Après son service militaire effectué au 115e RI (Mamers), il épouse en 1902 Séraphine Loaëc, la fille d’un expert foncier agricole dont il reprend les activités. La notabilité relative que lui procure cette profession lui permet d’être élu conseiller d’arrondissement en 1909. Mobilisé en août 1914, ce père de trois puis quatre enfants – le dernier naît en 1917 –, retrouve Plouguerneau en janvier 1919. La même année, il est élu maire de sa commune, fonctions qu’il occupe jusqu’en 1941 : il doit démissionner en raison d’un conflit avec la Kommandantur locale.
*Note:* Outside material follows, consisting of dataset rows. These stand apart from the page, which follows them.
lemma pvLoop3_rel (keys : List (String × String)) (D : List String) :
    ∀ (M : List String), (∀ x ∈ M, x ∈ D) →
    ∀ (d1 : PySem.Dict String (PySem.Dict String String)) (low up : PySem.Dict String String),
      pvRel D d1 low up →
    pvRel D
      (M.foldl (fun d1 k =>
        (keys.filter (fun r => r.1 == k || r.2 == k)).foldl (fun d1 r =>
          if r.2 == k then
            if D.contains r.1 then
              d1.modify k PySem.Dict.empty
                (fun d => d.insert "upper" ((d1.getD r.1 PySem.Dict.empty).getD "upper" ""))
            else d1
          else d1) d1) d1)
      low
      (M.foldl (fun up k =>
        ((keys.filter (fun r => r.2 == k)).map (fun r => r.1)).foldl (fun up a =>
          if PySem.Set.contains (PySem.Set.ofList D) a then up.insert k (up.getD a "") else up) up) up) := by
  intro M
  induction M with
  | nil => intro _ d1 low up h; exact h
  | cons k M ih =>
    intro hM d1 low up h
    simp only [List.foldl_cons]
    have hk : k ∈ D := hM k (List.mem_cons_self ..)
    refine ih (fun x hx => hM x (List.mem_cons_of_mem _ hx)) _ _ _ ?_
    have hinner := pvLoop3_inner_rel D k hk keys d1 low up h
    rw [← PySem.List.foldl_if_eq_foldl_filter, List.foldl_map,
      ← PySem.List.foldl_if_eq_foldl_filter]
    exact hinner
lemma pvPhase1_rel (keys : List (String × String)) (D : List String) :
    pvRel D (pvAPhase1 keys D)
      (keys.foldl (fun d r => if PySem.Set.contains (PySem.Set.ofList D) r.1 then d.insert r.1 r.2 else d) PySem.Dict.empty)
      (keys.foldl (fun d r => if PySem.Set.contains (PySem.Set.ofList D) r.2 then d.insert r.2 r.1 else d) PySem.Dict.empty) := by
  refine ⟨pvAPhase1_keys keys D, fun j hj => ?_⟩
  have hc : PySem.Set.contains (PySem.Set.ofList D) j = true := by
    rw [Bool.eq_iff_iff]; simp [PySem.Set.mem_ofList, hj]
  rw [pvAPhase1_getD _ _ _ hj]
  constructor
  · rw [pvAInner_lower, pvBLow_get? _ _ _ hc, PySem.Dict.get?_empty]
  · rw [pvAInner_upper, pvBUp_get? _ _ _ hc, PySem.Dict.get?_empty]

lemma pvContains_keys (D : List String) (d1 : PySem.Dict String (PySem.Dict String String))
    (low up : PySem.Dict String String) (h : pvRel D d1 low up) (x : String) :
    d1.contains x = PySem.Set.contains (PySem.Set.ofList D) x := by
  rw [Bool.eq_iff_iff, PySem.Dict.contains_iff_mem_keys, h.1]
  exact ⟨fun hm => (PySem.Set.contains_iff _ _).2 hm, fun hcon => (PySem.Set.contains_iff _ _).1 hcon⟩

lemma pvCondUp_rel (D : List String) (d1 : PySem.Dict String (PySem.Dict String String))
    (low up : PySem.Dict String String) (x v : String) (h : pvRel D d1 low up) :
    pvRel D
      (if PySem.Set.contains (PySem.Set.ofList D) x then
        d1.modify x PySem.Dict.empty (fun d => d.insert "upper" v) else d1)
      low
      (if PySem.Set.contains (PySem.Set.ofList D) x then up.insert x v else up) := by
  by_cases hx : PySem.Set.contains (PySem.Set.ofList D) x = true
  · rw [if_pos hx, if_pos hx]
    exact pvRel_update_up D d1 low up x v ((PySem.Set.mem_ofList D x).1 ((PySem.Set.contains_iff _ _).1 hx)) h
  · rw [if_neg hx, if_neg hx]; exact h

lemma pvCondLow_rel (D : List String) (d1 : PySem.Dict String (PySem.Dict String String))
    (low up : PySem.Dict String String) (x v : String) (h : pvRel D d1 low up) :
    pvRel D
      (if PySem.Set.contains (PySem.Set.ofList D) x then
        d1.modify x PySem.Dict.empty (fun d => d.insert "lower" v) else d1)
      (if PySem.Set.contains (PySem.Set.ofList D) x then low.insert x v else low)
      up := by
  by_cases hx : PySem.Set.contains (PySem.Set.ofList D) x = true
  · rw [if_pos hx, if_pos hx]
    exact pvRel_update_low D d1 low up x v ((PySem.Set.mem_ofList D x).1 ((PySem.Set.contains_iff _ _).1 hx)) h
  · rw [if_neg hx, if_neg hx]; exact h

lemma pvFinal_eq (D : List String) (d1 : PySem.Dict String (PySem.Dict String String))
    (low up : PySem.Dict String String) (h : pvRel D d1 low up) :
    (d1.keys.filter (fun l =>
        ((d1.getD l PySem.Dict.empty).getD "upper" "" != "end") &&
        ((d1.getD l PySem.Dict.empty).getD "lower" "" != "start"))).map
      (fun l => [(d1.getD l PySem.Dict.empty).getD "upper" "",
                 (d1.getD l PySem.Dict.empty).getD "lower" ""])
      = ((PySem.Set.ofList D).filter (fun l => (up.getD l "" != "end") && (low.getD l "" != "start"))).map
          (fun l => [up.getD l "", low.getD l ""]) := by
  have hup : ∀ l ∈ PySem.Set.ofList D, (d1.getD l PySem.Dict.empty).getD "upper" "" = up.getD l "" := by
    intro l hl
    rw [PySem.Dict.getD_eq_get?_getD, (h.2 l ((PySem.Set.mem_ofList D l).1 hl)).2,
      ← PySem.Dict.getD_eq_get?_getD]
  have hlow : ∀ l ∈ PySem.Set.ofList D, (d1.getD l PySem.Dict.empty).getD "lower" "" = low.getD l "" := by
    intro l hl
    rw [PySem.Dict.getD_eq_get?_getD, (h.2 l ((PySem.Set.mem_ofList D l).1 hl)).1,
      ← PySem.Dict.getD_eq_get?_getD]
  rw [h.1, List.filter_congr (fun l hl => by rw [hup l hl, hlow l hl])]
  apply List.map_congr_left
  intro l hl
  have hl' := List.mem_of_mem_filter hl
  rw [hup l hl', hlow l hl']

theorem pv_main (phi_ref : List String) (del_phase : List String)
    (phasedict : List (String × String × Int)) :
    del_empty_phases phi_ref del_phase phasedict
      = del_empty_phases_alt phi_ref del_phase phasedict := by
  simp only [del_empty_phases, del_empty_phases_alt, pvBPass_eq]
  rw [List.filter_congr (fun a _ => pvContains_ofList del_phase a)]
  simp only [pvALoop2, pvALoop3, pvBChainLow, pvBChainUp, pvSucc_getD, pvPred_getD,
    List.contains_reverse]
  set D := phi_ref.filter (fun i => del_phase.contains i) with hDdef
  set keys := pvKeysOf phasedict with hKdef
  set lastp := (PySem.List.pyGet? phi_ref (-1)).getD "" with hLdef
  set firstp := (PySem.List.pyGet? phi_ref 0).getD "" with hFdef
  have h1 := pvPhase1_rel keys D
  rw [pvContains_keys D _ _ _ h1 lastp]
  have h2 := pvCondUp_rel D _ _ _ lastp "end" h1
  rw [pvContains_keys D _ _ _ h2 firstp]
  have h3 := pvCondLow_rel D _ _ _ firstp "start" h2
  have h4 := pvLoop2_rel keys D D (fun x hx => hx) _ _ _ h3
  have h5 := pvLoop3_rel keys D D.reverse (fun x hx => List.mem_reverse.1 hx) _ _ _ h4
  exact pvFinal_eq D _ _ _ h5

-- ===== VERDICT (by name: the statement is the Claim_ definition above) =====
theorem del_empty_phases_spec : Claim_equal_del_empty_phases := by
  intro phi_ref del_phase phasedict _ _
  unfold Spec_del_empty_phases
  exact pv_main phi_ref del_phase phasedict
Il n’exerce plus le moindre mandat jusqu’à sa mort en 1951.

2. Le témoignage
Mobilisé le 2 août 1914 au sein du 87e RIT (Brest), René-Noël Abjean rédige plusieurs centaines de cartes postales adressées à son épouse – « Ma bien chère Séraphine » – ou ses enfants, notamment son fils aîné, Pierre. 700 ont été conservées, couvrant une période allant du 2 août 1914 au 5 janvier 1919, presque deux tous les trois jours, jusqu’à cinq pour la seule journée du 29 juillet 1916 au cours de laquelle il est très légèrement blessé, constituant ainsi ce qu’Abjean nomme lui-même dès mai 1916 « notre collection de cartes postales ».
Cette correspondance permet de reconstituer le parcours du territorial finistérien pendant les quatre années de guerre. Affecté au 87e RIT, en charge de la défense des côtes finistériennes face à un éventuel débarquement allemand en août 1914, il gagne le camp retranché de Paris puis se rapproche du front dans l’Aisne et l’Oise en octobre-novembre. En décembre 1914, il quitte la zone des armées pour le dépôt du 151e RI, un régiment de Verdun replié à Quimper. Il reste dans le Sud-Finistère jusqu’en mars 1916, passant simplement du dépôt du 151e à celui de son régiment de réserve, le 351e, installé à Douarnenez. C’est avec cette unité qu’il gagne le front des Flandres au printemps 1916, après un détour par la Haute-Saône : la plupart de ses cartes postales sont alors envoyées de Dunkerque, Coxyde, Nieuport et des environs, jusqu’à son affectation au 8e RIT, à Rouen, en avril 1918. Il passe là les derniers mois de la guerre.
Publié par l’un de ses petits-fils aux éditions Emgleo Breizh en 2009, ce riche témoignage, doté d’une introduction fort utile, aurait sans doute mérité un véritable appareil critique et une traduction des quelques passages rédigés en breton par Abjean.

3. Analyse
En raison même des multiples affectations de René-Noël Abjean durant le conflit – régiment territorial à l’arrière-front, dépôt de régiments repliés en Bretagne, régiment d’infanterie engagé en première ligne, régiment territorial à l’arrière –, ses lettres offrent une vision parfois décalée mais en cela très précieuse de la diversité de l’expérience combattante.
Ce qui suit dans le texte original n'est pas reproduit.